This is not looking good... some people on this list have gone and installed
Google 2FA after realizing their computer might be compromised. Enabling two-
factor auth WILL NOT resolve this issue if your computer has been compromised.
If you get this warning, you need to bring your computer to someone with real
security expertise and have it checked out. Strongly consider cleanly
reinstalling your OS, then enable two-factor authentication.

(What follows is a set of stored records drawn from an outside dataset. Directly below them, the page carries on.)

-- pv_equiv track=rewrite | github.com/Farsyte/live-coding | asl/diskdef.py | get_extmsk
-- ===== SOURCE A (Python) =====
-- def get_extmsk(bls,dks,k16):
--     blkval = bls // 1024		# kilobytes per block
--     extmsk = 0			# fill from right
--     for i in range(16):
--         if blkval == 1:
--             break
--         extmsk = (extmsk << 1) | 1
--         blkval = blkval // 2
--     if dks > 256:			# may be double byte allocation
--         extmsk = extmsk >> 1
--     if k16 is not None:		# may be optional [0] in last position")
--         extmsk = k16
--     return extmsk
-- ===== SOURCE B (Python) =====
-- def get_extmsk(bls, dks, k16):
--     blkval = bls // 1024
--     if blkval >= 1:
--         it = min(16, blkval.bit_length() - 1)
--     else:
--         it = 16
--     extmsk = (1 << it) - 1
--     if dks > 256:
--         extmsk = extmsk >> 1
--     if k16 is not None:
--         extmsk = k16
--     return extmsk
-- ===== Notes on version B (the rewrite author's own statement) =====
-- stated objective: idiomatic
-- what changed: Replaced the 16-iteration bit-by-bit halving loop with a closed form: the number of set bits is min(16, bit_length-1) for positive kilobyte counts (16 otherwise), and the mask is (1 << it) - 1.
import Mathlib
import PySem

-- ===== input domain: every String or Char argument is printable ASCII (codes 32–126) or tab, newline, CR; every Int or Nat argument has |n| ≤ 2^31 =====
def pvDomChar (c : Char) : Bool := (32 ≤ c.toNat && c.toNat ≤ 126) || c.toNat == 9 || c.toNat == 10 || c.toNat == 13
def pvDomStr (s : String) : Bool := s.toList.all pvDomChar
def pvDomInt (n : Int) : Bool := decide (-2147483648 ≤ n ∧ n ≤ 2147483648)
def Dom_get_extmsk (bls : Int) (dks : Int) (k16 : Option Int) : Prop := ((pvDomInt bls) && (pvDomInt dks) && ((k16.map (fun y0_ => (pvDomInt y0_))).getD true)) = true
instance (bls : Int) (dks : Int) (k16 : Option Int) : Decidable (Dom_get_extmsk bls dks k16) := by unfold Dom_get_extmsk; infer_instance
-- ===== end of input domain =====

-- B replaces A's 16-step bit-by-bit halving loop with a closed-form mask (1 << min(16, log2)) - 1; objective: idiomatic, same cost.

-- ===== PORT A =====
-- A's `for i in range(16): if blkval == 1: break; …` loop, transliterated as structural
-- recursion on the remaining iteration count; `(extmsk << 1) | 1` is `Int.lor (… <<< 1) 1`
-- (exact for Python ints on these values), `blkval // 2` is PySem.Int.floordiv.
def get_extmsk_loop : Nat → Int → Int → Int
  | 0, extmsk, _ => extmsk
  | n+1, extmsk, blkval =>
    if blkval == 1 then extmsk
    else get_extmsk_loop n (Int.lor (extmsk <<< (1:Int)) 1) (PySem.Int.floordiv blkval 2)

def get_extmsk (bls : Int) (dks : Int) (k16 : Option Int) : Int :=
  let blkval : Int := PySem.Int.floordiv bls 1024
  let extmsk : Int := get_extmsk_loop 16 0 blkval
  let extmsk : Int := if dks > 256 then extmsk >>> (1:Int) else extmsk
  match k16 with
  | some v => v          -- `if k16 is not None: extmsk = k16`
  | none => extmsk

-- ===== PORT B =====
-- Source B: closed form; Python's `blkval.bit_length() - 1` for blkval ≥ 1 is Nat.log2.
def get_extmsk_alt (bls : Int) (dks : Int) (k16 : Option Int) : Int :=
  let blkval : Int := PySem.Int.floordiv bls 1024
  let it : Nat := if 1 ≤ blkval then min 16 (Nat.log2 blkval.toNat) else 16
  let extmsk : Int := (1 <<< ((it : Nat) : Int)) - 1
  let extmsk : Int := if dks > 256 then extmsk >>> (1:Int) else extmsk
  match k16 with
  | some v => v
  | none => extmsk

-- ===== PRECONDITION & SPEC =====
def Spec_get_extmsk (bls : Int) (dks : Int) (k16 : Option Int) (out : Int) : Prop := out = get_extmsk_alt bls dks k16
instance (bls : Int) (dks : Int) (k16 : Option Int) (out : Int) : Decidable (Spec_get_extmsk bls dks k16 out) := by unfold Spec_get_extmsk; infer_instance

-- ===== CLAIM (what is proved, stated in full; the proofs are below) =====
def Claim_equal_get_extmsk : Prop := ∀ (bls : Int) (dks : Int) (k16 : Option Int), Dom_get_extmsk bls dks k16 → Spec_get_extmsk bls dks k16 (get_extmsk bls dks k16)

-- ===== LEMMAS AND PROOFS =====

-- Number of iterations A's loop performs with fuel n starting from blkval = b.
def itCount (n : Nat) (b : Int) : Nat := if 1 ≤ b then min n (Nat.log2 b.toNat) else n

theorem natlor_two_mul (m : Nat) : (2*m) ||| 1 = 2*m+1 := by
  apply Nat.eq_of_testBit_eq; intro i
  rcases i with _|i
  · simp [Nat.testBit_zero]
  · have h2 : (2*m+1)/2 = m := by omega
    have h3 : (2*m)/2 = m := by omega
    simp only [Nat.testBit_or]
    simp [Nat.testBit_add_one, h2, h3]

theorem int_step (m : Int) (h : 0 ≤ m) : Int.lor (m <<< (1:Int)) 1 = 2*m+1 := by
  obtain ⟨n, rfl⟩ : ∃ k:Nat, m = (k:Int) := ⟨m.toNat, (Int.toNat_of_nonneg h).symm⟩
  rw [show (1:Int) = ((1:Nat):Int) from rfl, Int.shiftLeft_natCast]
  rw [show ((n <<< 1 : Nat):Int).lor ((1:Nat):Int) = (((n <<< 1) ||| 1 : Nat) : Int) from rfl]
  rw [show n <<< 1 = 2*n by simp [Nat.shiftLeft_eq]; ring, natlor_two_mul]
  push_cast; ring

theorem itCount_step (n : Nat) (b : Int) (hb : b ≠ 1) :
    itCount (n+1) b = itCount n (PySem.Int.floordiv b 2) + 1 := by
  rw [PySem.Int.floordiv_eq_ediv_of_pos (by norm_num : (0:Int) < 2)]
  unfold itCount
  by_cases h1 : 1 ≤ b
  · have hb2 : 2 ≤ b := by omega
    have hq : 1 ≤ b / 2 := (Int.le_ediv_iff_mul_le (by norm_num)).mpr (by omega)
    have htn : (b / 2).toNat = b.toNat / 2 := by omega
    have hlog : Nat.log2 b.toNat = Nat.log2 (b.toNat / 2) + 1 := by
      rw [Nat.log2_def]; simp [show 2 ≤ b.toNat by omega]
    simp only [if_pos h1, if_pos hq, htn, hlog]
    omega
  · have hq : ¬ (1 ≤ b / 2) := by omega
    simp [h1, hq]

theorem loop_char : ∀ (n : Nat) (b : Int) (k : Nat),
    get_extmsk_loop n (2^k - 1) b = 2^(k + itCount n b) - 1 := by
  intro n
  induction n with
  | zero =>
    intro b k
    unfold get_extmsk_loop itCount
    split_ifs <;> simp
  | succ n ih =>
    intro b k
    unfold get_extmsk_loop
    by_cases hb : b = 1
    · subst hb
      simp [itCount, Nat.log2_def]
    · rw [if_neg (by simpa using hb)]
      have hstep : Int.lor (((2:Int)^k - 1) <<< (1:Int)) 1 = 2^(k+1) - 1 := by
        rw [int_step _ (by have h := one_le_pow₀ (a := (2:Int)) (n := k) (by norm_num); omega)]
        rw [pow_succ]; ring
      rw [hstep, ih, itCount_step n b hb]
      have hke : k + 1 + itCount n (PySem.Int.floordiv b 2)
          = k + (itCount n (PySem.Int.floordiv b 2) + 1) := by omega
      rw [hke]

theorem get_extmsk_spec_aux (bls dks : Int) (k16 : Option Int) :
    get_extmsk bls dks k16 = get_extmsk_alt bls dks k16 := by
  unfold get_extmsk get_extmsk_alt
  cases k16 with
  | some v => simp
  | none =>
    simp only
    have hpow : (1:Int) <<< ((itCount 16 (PySem.Int.floordiv bls 1024) : Nat) : Int)
        = 2 ^ (itCount 16 (PySem.Int.floordiv bls 1024)) := by
      rw [Int.shiftLeft_eq_mul_pow]; push_cast; ring
    have hloop : get_extmsk_loop 16 0 (PySem.Int.floordiv bls 1024)
        = 2 ^ (itCount 16 (PySem.Int.floordiv bls 1024)) - 1 := by
      have := loop_char 16 (PySem.Int.floordiv bls 1024) 0
      norm_num at this
      simpa using this
    show (if dks > 256 then get_extmsk_loop 16 0 (PySem.Int.floordiv bls 1024) >>> (1:Int)
            else get_extmsk_loop 16 0 (PySem.Int.floordiv bls 1024))
        = (if dks > 256 then ((1:Int) <<< ((itCount 16 (PySem.Int.floordiv bls 1024) : Nat) : Int) - 1) >>> (1:Int)
            else (1:Int) <<< ((itCount 16 (PySem.Int.floordiv bls 1024) : Nat) : Int) - 1)
    rw [hloop, hpow]

-- ===== VERDICT (by name: the statement is the Claim_ definition above) =====
theorem get_extmsk_spec : Claim_equal_get_extmsk := by
  intro bls dks k16 _
  unfold Spec_get_extmsk
  exact get_extmsk_spec_aux bls dks k16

EDIT: Here's the message that Google is giving to people that have been
affected:
[http://support.google.com/mail/bin/answer.py?hl=en&ctx=m...](http://support.google.com/mail/bin/answer.py?hl=en&ctx=mail&answer=2591015)

It looks like they're detecting exploit code sitting in people's accounts,
mostly in the form of PDF and Office docs and inside RARs. This might explain
why snowfl0w is on the list, since he handles a lot of this stuff daily and
some of it likely goes through his e-mail (on purpose). It's unclear if this
means that your account was successfully compromised. It's more likely that it
means someone is _attempting_ to get into your account.

------
eroei2012
Since New York Times recently reported that Stuxnet is a US State Sponsored
Cyber virus - which if you recall was accidentally released into the wild and
affected and attacked innocent end-user machines as collateral damage, and
with the ongoing US-Israeli state sponsored cyber warfare weapons of mass
destruction (operation Olympic Games) including the more recent releases of
Duqu and Flame virus.... can Google clarify if through its detailed analysis
as well as victim reports if Google will apply the same exacting standards and
warn end-users (both in the US and abroad, example: Iranian users) of these
domestic (US) state sponsored attacks as well? Even if Google was to choose to
go the higher route, wouldn't this kind of undermining and subterfuge (however
unintentional) really go unnoticed by its host nation? Or are exceptions of
convenience made in these cases due to the close ties that Google has with the
US intelligence agencies and the confirmed but secret and classified
collaboration that the Google has with the CIA and NSA in regards to GMail and
Google Accounts? No doubt there is a clear conflict of interest going on here.
To me this smells more like Google catering to State Sponsored Propaganda than
really caring about the security and privacy of their end-users.

------
dfc
Why the emphasis on state sponsored attacks? (I am aware of
stuxnet/flame/sanger's book) If google knows I am being targeted by a non-
state actor are they choosing not to notify me? Are we going back to a cold
war mentality where the only credible attacks are state sponsored?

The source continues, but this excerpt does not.